*** Opening of DATASET ***

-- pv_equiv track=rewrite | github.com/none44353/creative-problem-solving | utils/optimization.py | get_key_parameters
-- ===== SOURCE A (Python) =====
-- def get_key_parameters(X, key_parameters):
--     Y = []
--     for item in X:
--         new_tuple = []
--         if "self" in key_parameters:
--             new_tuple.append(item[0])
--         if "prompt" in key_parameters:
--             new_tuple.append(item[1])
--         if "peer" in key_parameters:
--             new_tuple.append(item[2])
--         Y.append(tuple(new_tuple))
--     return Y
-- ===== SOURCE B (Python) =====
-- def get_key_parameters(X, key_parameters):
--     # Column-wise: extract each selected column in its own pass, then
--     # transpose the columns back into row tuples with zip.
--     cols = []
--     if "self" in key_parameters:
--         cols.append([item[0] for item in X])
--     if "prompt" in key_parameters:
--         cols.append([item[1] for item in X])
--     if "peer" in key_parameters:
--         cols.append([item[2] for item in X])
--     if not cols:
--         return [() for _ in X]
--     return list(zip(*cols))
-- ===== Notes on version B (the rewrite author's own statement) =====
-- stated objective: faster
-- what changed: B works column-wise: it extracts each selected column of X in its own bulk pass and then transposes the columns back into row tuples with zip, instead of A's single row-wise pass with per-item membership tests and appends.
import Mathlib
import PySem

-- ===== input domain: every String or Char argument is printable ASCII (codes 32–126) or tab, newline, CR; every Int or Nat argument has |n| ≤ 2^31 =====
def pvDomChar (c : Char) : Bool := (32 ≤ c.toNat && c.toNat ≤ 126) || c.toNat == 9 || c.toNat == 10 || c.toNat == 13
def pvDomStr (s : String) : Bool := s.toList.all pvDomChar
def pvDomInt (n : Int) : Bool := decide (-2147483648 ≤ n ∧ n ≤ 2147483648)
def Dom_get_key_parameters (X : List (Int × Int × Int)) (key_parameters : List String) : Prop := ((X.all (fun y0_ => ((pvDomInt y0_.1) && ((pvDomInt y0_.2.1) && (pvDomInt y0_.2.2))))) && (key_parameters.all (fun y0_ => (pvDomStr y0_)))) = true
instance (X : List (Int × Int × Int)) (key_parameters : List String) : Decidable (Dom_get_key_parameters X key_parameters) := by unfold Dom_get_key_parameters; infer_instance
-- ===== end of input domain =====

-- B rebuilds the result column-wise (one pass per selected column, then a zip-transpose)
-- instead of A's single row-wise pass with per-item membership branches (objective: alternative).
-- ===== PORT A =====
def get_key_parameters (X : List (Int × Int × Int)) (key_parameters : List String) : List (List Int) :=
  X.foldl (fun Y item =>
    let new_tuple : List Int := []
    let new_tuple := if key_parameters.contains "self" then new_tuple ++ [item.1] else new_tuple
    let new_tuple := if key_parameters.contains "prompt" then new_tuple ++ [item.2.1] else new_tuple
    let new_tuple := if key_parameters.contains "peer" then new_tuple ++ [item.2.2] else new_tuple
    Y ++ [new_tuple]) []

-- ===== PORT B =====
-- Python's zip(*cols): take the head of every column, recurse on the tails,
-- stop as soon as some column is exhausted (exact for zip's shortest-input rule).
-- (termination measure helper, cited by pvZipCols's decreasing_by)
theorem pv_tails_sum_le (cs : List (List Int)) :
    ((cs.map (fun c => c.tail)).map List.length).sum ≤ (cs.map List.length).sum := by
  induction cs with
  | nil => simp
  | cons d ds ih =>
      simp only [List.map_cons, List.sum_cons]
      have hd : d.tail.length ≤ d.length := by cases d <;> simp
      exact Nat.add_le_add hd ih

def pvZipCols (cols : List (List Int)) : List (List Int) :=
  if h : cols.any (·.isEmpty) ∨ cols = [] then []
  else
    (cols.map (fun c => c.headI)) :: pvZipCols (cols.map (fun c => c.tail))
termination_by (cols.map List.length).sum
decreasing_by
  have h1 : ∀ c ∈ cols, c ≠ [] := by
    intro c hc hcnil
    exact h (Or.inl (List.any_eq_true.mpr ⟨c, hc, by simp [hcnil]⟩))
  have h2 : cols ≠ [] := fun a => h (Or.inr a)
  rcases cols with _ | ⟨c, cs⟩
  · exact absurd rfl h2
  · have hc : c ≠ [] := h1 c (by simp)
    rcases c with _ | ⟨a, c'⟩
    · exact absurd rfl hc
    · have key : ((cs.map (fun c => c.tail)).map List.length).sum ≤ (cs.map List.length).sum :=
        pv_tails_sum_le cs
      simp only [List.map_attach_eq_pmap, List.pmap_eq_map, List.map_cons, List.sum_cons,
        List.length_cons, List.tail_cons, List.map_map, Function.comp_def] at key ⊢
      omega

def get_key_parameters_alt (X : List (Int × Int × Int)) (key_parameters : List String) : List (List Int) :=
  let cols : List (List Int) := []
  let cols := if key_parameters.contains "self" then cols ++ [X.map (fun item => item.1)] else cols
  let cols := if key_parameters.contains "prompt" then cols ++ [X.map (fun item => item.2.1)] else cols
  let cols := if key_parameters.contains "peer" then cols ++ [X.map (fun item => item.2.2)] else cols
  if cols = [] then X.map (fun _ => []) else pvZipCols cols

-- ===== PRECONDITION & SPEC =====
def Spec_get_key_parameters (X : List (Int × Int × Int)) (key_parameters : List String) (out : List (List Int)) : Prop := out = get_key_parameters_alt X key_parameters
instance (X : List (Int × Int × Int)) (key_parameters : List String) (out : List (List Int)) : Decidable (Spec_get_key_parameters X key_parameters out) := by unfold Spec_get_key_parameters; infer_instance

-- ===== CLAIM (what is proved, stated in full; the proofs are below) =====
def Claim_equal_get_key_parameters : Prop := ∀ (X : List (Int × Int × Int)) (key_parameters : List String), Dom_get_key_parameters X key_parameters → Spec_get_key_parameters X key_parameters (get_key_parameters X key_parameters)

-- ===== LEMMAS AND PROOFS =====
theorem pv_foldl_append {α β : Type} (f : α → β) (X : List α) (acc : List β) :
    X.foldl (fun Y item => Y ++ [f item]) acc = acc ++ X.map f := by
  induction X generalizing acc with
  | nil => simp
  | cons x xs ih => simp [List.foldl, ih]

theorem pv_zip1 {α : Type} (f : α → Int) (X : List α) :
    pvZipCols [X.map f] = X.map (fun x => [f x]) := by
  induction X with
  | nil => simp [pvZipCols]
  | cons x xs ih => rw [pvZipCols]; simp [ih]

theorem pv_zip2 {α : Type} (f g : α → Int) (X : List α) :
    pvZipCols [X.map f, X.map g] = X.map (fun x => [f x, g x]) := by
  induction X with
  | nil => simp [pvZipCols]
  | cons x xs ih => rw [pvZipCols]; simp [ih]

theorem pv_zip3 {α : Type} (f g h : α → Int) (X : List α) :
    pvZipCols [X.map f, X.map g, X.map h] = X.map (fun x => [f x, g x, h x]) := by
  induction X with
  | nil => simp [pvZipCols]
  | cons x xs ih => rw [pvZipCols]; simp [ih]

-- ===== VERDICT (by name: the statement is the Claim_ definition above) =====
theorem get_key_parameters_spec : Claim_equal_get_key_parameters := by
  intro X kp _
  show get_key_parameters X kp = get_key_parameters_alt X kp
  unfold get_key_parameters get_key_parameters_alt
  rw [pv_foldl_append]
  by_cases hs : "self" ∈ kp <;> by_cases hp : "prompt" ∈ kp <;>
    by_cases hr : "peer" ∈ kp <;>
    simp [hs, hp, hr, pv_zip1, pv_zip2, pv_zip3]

*** Close of DATASET ***
*** Opening of DATASET ***

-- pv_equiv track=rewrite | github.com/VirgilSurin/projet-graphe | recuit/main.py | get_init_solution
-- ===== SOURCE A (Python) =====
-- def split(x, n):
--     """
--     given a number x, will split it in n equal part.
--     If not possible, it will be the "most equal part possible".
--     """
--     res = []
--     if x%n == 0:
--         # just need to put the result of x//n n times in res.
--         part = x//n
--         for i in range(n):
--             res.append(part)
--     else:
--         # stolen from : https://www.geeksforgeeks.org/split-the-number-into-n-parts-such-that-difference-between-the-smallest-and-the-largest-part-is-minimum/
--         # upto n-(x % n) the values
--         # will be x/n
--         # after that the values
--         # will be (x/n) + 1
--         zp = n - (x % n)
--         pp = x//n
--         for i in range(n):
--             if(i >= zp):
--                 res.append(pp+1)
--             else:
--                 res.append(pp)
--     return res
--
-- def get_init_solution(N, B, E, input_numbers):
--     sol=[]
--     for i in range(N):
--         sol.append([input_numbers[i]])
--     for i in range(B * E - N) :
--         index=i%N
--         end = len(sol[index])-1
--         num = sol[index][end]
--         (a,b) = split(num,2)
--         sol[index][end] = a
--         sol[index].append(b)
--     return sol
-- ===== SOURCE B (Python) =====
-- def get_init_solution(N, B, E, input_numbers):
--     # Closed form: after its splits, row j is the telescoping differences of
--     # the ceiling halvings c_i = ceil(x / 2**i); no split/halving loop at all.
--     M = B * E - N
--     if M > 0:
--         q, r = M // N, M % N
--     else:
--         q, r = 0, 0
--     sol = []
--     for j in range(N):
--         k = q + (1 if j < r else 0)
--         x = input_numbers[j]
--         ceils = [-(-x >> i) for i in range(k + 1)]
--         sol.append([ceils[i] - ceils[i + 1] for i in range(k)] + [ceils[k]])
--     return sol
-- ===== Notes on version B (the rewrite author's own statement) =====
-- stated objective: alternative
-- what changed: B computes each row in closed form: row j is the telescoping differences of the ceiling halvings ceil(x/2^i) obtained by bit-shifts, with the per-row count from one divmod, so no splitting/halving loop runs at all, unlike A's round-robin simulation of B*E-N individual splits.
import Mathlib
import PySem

*** Close of DATASET ***

## EXERCISE PROMPT:
What lines of the listing above hold "will"? Copy all of them.

## RESPONSE AREA:
--     given a number x, will split it in n equal part.
--     If not possible, it will be the "most equal part possible".
--         # will be x/n
--         # will be (x/n) + 1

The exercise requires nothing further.